Exercise:
Look through the records below for the line holding "simp only [Nat.cast_zero, zero_mul]". Write it out exactly, with each following line through the line holding "unfold Pre_compute_batch_sizes_py at hb".

Source material Start Marker

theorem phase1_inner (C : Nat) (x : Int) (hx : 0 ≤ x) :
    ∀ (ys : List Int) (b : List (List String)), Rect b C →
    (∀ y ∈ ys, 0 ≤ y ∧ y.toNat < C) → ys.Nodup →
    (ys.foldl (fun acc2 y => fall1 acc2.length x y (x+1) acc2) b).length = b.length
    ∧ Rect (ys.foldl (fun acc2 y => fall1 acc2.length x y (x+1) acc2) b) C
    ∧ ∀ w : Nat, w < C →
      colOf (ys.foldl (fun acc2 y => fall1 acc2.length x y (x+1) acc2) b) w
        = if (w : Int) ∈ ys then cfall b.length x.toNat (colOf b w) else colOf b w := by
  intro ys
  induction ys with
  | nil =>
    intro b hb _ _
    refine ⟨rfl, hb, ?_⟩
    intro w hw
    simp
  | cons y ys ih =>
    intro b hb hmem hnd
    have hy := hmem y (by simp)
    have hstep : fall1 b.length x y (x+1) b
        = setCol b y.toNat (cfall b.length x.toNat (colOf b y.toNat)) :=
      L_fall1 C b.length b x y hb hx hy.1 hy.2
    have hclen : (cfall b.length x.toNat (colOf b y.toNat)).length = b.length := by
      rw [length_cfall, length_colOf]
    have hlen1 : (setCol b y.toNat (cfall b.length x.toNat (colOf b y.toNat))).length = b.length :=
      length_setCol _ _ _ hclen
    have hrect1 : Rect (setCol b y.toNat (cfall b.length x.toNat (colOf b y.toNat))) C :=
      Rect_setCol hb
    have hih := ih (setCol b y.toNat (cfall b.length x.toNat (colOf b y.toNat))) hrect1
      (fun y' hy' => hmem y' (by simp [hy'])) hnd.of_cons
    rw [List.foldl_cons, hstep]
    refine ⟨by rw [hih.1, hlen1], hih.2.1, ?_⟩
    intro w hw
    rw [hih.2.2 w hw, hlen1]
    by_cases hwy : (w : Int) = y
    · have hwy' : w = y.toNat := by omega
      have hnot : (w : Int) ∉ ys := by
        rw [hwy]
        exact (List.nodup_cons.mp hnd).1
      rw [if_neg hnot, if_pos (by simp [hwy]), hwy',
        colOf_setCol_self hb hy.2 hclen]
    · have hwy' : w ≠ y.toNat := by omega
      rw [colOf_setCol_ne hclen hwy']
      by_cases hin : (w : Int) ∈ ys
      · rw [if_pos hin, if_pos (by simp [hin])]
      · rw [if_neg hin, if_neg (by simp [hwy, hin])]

Source material End Marker
Source material Start Marker

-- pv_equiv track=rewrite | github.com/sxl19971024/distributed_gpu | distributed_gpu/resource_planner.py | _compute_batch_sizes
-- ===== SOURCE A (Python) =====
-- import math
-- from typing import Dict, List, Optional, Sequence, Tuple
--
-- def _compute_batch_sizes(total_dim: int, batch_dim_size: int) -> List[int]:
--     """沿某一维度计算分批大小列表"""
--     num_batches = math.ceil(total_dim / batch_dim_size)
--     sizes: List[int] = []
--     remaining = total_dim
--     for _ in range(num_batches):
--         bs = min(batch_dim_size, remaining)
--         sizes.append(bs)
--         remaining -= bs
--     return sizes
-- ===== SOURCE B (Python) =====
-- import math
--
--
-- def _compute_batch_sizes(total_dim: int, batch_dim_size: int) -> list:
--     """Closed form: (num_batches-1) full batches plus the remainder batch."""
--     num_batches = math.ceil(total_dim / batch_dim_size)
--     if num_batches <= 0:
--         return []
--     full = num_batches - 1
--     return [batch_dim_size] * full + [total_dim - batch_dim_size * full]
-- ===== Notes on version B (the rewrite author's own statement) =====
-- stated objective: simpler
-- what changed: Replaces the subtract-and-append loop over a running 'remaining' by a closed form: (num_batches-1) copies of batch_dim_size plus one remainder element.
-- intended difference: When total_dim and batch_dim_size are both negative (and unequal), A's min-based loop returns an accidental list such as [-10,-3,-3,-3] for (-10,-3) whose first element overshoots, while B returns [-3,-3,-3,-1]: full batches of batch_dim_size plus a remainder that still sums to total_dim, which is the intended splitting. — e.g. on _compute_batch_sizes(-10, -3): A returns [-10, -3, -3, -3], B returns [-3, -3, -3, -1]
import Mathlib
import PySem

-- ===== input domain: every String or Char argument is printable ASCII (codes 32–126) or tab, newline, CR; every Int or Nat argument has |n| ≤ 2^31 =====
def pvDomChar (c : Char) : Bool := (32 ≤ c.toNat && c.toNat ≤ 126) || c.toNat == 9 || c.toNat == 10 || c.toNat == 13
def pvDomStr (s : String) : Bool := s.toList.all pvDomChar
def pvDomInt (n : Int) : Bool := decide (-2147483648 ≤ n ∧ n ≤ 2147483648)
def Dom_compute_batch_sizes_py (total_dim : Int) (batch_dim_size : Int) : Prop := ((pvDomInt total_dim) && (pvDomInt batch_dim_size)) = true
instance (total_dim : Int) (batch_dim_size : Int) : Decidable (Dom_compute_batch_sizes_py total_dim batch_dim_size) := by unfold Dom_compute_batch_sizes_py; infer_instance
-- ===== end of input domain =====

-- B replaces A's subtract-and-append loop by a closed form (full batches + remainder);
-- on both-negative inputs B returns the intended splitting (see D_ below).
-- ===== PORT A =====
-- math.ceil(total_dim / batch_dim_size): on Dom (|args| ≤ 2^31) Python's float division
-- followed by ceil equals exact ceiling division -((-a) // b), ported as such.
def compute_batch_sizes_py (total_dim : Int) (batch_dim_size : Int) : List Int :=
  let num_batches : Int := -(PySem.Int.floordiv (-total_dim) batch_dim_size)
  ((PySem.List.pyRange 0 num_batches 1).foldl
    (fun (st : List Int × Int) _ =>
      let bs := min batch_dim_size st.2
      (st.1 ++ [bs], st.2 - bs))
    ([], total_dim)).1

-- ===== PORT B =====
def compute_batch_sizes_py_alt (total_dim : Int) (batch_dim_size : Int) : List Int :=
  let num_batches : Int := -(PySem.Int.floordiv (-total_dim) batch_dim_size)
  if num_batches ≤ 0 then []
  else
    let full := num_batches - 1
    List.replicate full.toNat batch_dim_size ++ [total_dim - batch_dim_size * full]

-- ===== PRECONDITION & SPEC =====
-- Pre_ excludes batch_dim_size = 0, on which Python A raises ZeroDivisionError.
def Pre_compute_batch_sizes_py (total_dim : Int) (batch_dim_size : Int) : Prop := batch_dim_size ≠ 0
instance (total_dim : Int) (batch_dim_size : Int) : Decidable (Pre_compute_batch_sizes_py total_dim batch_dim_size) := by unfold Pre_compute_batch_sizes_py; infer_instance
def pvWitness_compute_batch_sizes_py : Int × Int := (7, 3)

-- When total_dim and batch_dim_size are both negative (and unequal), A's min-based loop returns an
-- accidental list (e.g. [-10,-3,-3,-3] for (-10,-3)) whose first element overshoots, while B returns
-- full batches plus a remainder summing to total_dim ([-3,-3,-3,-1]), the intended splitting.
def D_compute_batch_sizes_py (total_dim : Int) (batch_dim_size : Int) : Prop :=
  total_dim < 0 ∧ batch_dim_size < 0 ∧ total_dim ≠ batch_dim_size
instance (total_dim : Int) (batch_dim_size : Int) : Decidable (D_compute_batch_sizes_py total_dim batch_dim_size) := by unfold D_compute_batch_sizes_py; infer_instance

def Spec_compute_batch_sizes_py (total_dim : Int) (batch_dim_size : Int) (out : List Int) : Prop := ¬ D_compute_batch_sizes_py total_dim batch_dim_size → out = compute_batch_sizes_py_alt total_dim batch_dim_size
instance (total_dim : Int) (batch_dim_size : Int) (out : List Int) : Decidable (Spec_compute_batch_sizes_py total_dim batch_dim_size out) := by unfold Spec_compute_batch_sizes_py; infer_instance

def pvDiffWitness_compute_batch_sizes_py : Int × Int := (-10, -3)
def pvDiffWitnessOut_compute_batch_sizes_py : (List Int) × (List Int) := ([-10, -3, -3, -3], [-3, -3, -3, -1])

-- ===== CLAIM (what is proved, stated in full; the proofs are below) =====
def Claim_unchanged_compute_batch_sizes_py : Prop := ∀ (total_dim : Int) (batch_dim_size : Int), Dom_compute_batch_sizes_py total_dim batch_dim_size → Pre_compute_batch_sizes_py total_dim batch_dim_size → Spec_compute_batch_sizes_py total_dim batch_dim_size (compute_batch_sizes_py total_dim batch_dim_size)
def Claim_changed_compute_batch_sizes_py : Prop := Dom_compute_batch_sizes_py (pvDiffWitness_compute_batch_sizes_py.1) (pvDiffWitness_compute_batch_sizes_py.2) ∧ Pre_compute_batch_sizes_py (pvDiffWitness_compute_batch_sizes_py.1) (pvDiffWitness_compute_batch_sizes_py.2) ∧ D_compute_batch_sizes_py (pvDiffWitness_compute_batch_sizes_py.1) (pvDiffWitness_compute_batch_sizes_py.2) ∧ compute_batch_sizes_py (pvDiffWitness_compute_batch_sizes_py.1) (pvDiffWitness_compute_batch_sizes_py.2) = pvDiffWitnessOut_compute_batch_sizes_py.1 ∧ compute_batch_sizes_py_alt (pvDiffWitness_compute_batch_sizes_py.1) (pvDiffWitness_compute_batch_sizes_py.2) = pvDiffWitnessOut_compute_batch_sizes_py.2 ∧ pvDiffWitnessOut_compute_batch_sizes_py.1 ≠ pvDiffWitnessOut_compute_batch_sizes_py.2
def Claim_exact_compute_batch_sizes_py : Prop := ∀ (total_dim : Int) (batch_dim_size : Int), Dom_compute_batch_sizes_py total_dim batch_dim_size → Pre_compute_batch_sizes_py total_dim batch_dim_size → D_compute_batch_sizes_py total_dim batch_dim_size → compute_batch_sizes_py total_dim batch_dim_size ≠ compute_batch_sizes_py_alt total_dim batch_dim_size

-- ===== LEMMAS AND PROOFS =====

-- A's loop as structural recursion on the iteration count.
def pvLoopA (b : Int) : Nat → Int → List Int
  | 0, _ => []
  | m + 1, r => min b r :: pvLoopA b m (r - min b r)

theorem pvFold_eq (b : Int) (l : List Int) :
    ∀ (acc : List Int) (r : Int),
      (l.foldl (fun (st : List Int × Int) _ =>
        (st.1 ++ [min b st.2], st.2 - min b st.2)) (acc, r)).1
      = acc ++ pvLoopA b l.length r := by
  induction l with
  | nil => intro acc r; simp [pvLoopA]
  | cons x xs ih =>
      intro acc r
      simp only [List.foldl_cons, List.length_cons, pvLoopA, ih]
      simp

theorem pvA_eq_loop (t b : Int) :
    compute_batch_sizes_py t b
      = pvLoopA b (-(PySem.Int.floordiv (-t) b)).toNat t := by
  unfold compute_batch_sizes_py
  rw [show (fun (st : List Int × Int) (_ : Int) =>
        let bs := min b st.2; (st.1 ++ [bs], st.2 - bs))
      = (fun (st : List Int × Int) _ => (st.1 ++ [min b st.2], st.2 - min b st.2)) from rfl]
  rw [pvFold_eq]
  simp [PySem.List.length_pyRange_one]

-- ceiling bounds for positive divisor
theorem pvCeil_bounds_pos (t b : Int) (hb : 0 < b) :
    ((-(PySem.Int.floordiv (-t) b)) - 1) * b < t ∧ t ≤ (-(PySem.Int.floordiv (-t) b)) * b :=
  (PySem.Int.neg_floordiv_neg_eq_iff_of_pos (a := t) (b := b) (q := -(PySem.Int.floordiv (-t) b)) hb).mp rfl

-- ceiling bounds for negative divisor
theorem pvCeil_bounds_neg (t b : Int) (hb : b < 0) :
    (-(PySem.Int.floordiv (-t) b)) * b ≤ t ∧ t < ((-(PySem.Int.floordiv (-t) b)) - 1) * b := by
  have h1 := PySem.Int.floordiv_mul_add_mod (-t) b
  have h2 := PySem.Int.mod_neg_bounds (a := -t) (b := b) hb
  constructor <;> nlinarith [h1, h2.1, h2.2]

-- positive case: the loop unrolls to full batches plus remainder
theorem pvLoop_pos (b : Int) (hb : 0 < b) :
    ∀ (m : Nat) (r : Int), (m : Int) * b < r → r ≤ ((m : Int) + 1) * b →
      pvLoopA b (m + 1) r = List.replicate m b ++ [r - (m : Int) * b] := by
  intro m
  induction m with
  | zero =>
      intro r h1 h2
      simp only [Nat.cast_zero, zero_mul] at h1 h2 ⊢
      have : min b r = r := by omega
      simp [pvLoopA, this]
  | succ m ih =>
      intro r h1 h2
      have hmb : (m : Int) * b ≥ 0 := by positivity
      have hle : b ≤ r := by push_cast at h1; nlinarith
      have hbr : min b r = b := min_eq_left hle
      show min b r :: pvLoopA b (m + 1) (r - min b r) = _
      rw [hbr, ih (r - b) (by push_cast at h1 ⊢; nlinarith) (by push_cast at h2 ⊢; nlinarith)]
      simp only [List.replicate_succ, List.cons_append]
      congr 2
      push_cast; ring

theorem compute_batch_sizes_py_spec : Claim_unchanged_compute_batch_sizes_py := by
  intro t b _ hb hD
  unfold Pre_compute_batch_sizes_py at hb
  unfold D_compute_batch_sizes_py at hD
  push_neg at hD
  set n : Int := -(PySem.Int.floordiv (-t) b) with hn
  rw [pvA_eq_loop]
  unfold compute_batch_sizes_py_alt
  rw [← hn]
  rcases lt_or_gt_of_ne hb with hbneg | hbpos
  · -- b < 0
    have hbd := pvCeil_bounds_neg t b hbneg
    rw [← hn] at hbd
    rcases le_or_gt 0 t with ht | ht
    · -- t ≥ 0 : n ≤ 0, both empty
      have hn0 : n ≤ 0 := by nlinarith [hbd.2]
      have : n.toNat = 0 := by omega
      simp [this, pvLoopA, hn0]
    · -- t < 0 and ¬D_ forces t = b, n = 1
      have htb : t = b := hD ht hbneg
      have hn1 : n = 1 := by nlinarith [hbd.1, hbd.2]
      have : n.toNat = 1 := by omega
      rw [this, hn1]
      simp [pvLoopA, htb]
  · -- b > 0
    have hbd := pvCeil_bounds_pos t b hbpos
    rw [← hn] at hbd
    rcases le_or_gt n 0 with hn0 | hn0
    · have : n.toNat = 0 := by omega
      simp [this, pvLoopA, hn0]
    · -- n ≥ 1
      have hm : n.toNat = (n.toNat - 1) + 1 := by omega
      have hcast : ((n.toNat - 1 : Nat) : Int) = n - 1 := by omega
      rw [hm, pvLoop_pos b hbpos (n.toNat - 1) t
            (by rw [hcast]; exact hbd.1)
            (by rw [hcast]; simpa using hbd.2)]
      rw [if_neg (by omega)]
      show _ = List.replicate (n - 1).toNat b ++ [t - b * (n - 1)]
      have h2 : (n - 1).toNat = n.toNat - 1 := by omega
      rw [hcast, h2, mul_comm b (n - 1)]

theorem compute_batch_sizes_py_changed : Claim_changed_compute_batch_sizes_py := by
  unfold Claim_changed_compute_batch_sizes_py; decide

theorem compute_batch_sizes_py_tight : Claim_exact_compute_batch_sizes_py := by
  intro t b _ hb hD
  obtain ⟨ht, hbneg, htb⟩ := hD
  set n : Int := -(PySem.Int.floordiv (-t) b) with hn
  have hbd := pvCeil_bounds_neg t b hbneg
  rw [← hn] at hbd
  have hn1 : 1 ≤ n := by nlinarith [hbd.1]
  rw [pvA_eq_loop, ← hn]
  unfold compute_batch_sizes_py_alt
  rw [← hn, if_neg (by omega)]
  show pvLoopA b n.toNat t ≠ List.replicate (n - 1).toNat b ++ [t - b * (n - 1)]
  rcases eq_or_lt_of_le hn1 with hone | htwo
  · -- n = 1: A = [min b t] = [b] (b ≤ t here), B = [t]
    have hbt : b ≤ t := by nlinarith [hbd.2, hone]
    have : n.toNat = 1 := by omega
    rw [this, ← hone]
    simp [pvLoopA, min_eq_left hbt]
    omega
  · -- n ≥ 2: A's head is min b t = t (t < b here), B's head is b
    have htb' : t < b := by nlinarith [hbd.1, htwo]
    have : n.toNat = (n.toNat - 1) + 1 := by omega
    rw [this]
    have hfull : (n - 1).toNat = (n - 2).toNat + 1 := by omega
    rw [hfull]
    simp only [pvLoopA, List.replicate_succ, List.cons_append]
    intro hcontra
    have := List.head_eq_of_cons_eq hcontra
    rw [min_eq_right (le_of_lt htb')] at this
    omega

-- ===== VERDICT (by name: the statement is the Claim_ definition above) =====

Source material End Marker
Source material Start Marker

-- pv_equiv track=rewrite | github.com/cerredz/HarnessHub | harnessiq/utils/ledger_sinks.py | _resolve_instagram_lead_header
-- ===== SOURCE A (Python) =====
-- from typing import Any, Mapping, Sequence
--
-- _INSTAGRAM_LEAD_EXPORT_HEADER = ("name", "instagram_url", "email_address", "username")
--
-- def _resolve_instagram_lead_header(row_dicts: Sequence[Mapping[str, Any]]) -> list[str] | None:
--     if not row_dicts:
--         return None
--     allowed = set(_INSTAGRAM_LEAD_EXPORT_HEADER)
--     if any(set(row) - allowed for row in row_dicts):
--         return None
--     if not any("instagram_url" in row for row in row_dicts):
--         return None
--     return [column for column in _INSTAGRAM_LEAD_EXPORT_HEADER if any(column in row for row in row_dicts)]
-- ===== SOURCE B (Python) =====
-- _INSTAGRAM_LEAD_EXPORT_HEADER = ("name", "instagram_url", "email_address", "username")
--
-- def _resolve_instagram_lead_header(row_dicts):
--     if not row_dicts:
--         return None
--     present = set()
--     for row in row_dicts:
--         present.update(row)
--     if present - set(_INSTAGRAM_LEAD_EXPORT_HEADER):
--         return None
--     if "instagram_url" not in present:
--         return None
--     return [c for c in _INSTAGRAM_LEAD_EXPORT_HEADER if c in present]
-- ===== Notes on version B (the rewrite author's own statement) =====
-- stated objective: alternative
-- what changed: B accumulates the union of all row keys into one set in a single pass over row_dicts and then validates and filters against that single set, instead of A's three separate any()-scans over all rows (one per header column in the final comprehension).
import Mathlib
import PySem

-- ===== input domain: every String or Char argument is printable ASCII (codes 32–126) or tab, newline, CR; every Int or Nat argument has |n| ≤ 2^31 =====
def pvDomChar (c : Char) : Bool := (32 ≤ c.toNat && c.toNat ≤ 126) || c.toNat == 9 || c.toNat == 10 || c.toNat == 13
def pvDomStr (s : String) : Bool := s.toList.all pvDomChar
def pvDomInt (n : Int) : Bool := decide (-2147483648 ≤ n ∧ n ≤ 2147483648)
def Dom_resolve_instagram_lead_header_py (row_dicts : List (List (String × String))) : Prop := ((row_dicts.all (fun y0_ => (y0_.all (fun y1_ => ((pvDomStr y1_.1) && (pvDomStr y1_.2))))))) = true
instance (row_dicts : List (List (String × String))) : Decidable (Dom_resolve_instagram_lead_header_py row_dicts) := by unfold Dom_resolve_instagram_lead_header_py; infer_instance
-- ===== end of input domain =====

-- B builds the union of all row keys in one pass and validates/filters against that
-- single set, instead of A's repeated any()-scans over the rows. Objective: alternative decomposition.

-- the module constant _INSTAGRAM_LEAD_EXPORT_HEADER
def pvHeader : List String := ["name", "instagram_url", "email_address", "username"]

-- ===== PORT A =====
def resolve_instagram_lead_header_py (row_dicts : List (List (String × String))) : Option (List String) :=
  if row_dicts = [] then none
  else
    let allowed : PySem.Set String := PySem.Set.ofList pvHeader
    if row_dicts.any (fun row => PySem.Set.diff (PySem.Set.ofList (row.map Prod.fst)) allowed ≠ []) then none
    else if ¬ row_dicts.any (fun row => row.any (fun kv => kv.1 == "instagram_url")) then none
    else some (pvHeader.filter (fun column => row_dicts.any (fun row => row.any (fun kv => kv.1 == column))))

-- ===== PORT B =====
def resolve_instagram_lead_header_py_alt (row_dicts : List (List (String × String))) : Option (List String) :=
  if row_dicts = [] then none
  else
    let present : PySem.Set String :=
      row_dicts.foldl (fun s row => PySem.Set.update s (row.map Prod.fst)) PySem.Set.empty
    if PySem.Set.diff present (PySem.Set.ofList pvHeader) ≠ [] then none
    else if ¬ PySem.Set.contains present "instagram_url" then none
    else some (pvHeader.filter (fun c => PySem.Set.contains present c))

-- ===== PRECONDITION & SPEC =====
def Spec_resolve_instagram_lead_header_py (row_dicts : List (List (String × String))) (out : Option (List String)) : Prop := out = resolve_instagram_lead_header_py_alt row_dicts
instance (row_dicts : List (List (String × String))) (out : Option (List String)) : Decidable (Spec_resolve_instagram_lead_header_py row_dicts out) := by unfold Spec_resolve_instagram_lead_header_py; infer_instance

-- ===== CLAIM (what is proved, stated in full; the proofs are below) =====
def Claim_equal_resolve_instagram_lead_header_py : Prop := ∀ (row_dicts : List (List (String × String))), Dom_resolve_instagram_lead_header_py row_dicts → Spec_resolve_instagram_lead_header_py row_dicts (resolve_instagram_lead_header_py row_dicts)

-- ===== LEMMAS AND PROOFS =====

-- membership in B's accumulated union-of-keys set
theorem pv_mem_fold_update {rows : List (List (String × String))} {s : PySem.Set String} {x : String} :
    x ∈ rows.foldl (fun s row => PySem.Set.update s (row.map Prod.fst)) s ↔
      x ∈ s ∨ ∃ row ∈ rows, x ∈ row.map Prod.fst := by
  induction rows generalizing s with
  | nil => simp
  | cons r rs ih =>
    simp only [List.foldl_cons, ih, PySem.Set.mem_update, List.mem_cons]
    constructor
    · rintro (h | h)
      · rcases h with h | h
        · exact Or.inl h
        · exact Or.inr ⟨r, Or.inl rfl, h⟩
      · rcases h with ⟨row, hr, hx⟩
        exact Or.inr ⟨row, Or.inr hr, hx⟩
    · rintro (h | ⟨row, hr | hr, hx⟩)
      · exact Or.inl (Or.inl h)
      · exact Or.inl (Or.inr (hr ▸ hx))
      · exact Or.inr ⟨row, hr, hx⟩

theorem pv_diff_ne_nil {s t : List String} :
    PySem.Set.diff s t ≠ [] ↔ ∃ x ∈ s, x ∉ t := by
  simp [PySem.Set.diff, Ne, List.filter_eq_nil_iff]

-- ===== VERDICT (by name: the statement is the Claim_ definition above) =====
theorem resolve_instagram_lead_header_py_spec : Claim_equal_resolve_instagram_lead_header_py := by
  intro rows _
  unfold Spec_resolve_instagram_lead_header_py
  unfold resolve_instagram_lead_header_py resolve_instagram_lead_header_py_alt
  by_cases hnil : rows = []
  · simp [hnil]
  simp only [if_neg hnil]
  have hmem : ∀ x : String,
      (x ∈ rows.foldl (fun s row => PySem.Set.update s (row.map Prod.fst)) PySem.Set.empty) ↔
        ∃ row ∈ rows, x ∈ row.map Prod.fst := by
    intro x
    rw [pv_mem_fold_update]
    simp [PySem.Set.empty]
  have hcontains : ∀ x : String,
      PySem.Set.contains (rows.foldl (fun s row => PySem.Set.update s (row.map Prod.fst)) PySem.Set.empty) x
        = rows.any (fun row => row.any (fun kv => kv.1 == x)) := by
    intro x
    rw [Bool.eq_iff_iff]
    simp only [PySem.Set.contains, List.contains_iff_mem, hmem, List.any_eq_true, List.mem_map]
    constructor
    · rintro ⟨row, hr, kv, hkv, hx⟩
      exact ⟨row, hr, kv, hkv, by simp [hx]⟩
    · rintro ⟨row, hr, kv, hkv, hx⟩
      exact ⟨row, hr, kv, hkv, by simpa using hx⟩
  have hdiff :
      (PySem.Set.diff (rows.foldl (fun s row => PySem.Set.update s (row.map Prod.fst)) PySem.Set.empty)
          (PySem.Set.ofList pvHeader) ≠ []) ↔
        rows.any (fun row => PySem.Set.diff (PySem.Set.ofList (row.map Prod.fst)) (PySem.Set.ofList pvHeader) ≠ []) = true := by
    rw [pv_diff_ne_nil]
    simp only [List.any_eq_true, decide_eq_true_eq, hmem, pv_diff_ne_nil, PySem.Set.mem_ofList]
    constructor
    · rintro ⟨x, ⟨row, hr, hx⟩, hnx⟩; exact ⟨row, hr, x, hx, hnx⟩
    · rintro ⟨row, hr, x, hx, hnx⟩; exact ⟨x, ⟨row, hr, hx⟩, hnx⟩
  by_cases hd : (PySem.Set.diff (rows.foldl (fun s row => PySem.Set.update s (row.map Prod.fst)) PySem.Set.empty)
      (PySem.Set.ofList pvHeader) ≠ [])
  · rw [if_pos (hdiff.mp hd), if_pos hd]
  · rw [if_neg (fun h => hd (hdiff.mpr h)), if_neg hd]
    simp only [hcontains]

Source material End Marker

Solved problem:
      simp only [Nat.cast_zero, zero_mul] at h1 h2 ⊢
      have : min b r = r := by omega
      simp [pvLoopA, this]
  | succ m ih =>
      intro r h1 h2
      have hmb : (m : Int) * b ≥ 0 := by positivity
      have hle : b ≤ r := by push_cast at h1; nlinarith
      have hbr : min b r = b := min_eq_left hle
      show min b r :: pvLoopA b (m + 1) (r - min b r) = _
      rw [hbr, ih (r - b) (by push_cast at h1 ⊢; nlinarith) (by push_cast at h2 ⊢; nlinarith)]
      simp only [List.replicate_succ, List.cons_append]
      congr 2
      push_cast; ring

theorem compute_batch_sizes_py_spec : Claim_unchanged_compute_batch_sizes_py := by
  intro t b _ hb hD
  unfold Pre_compute_batch_sizes_py at hb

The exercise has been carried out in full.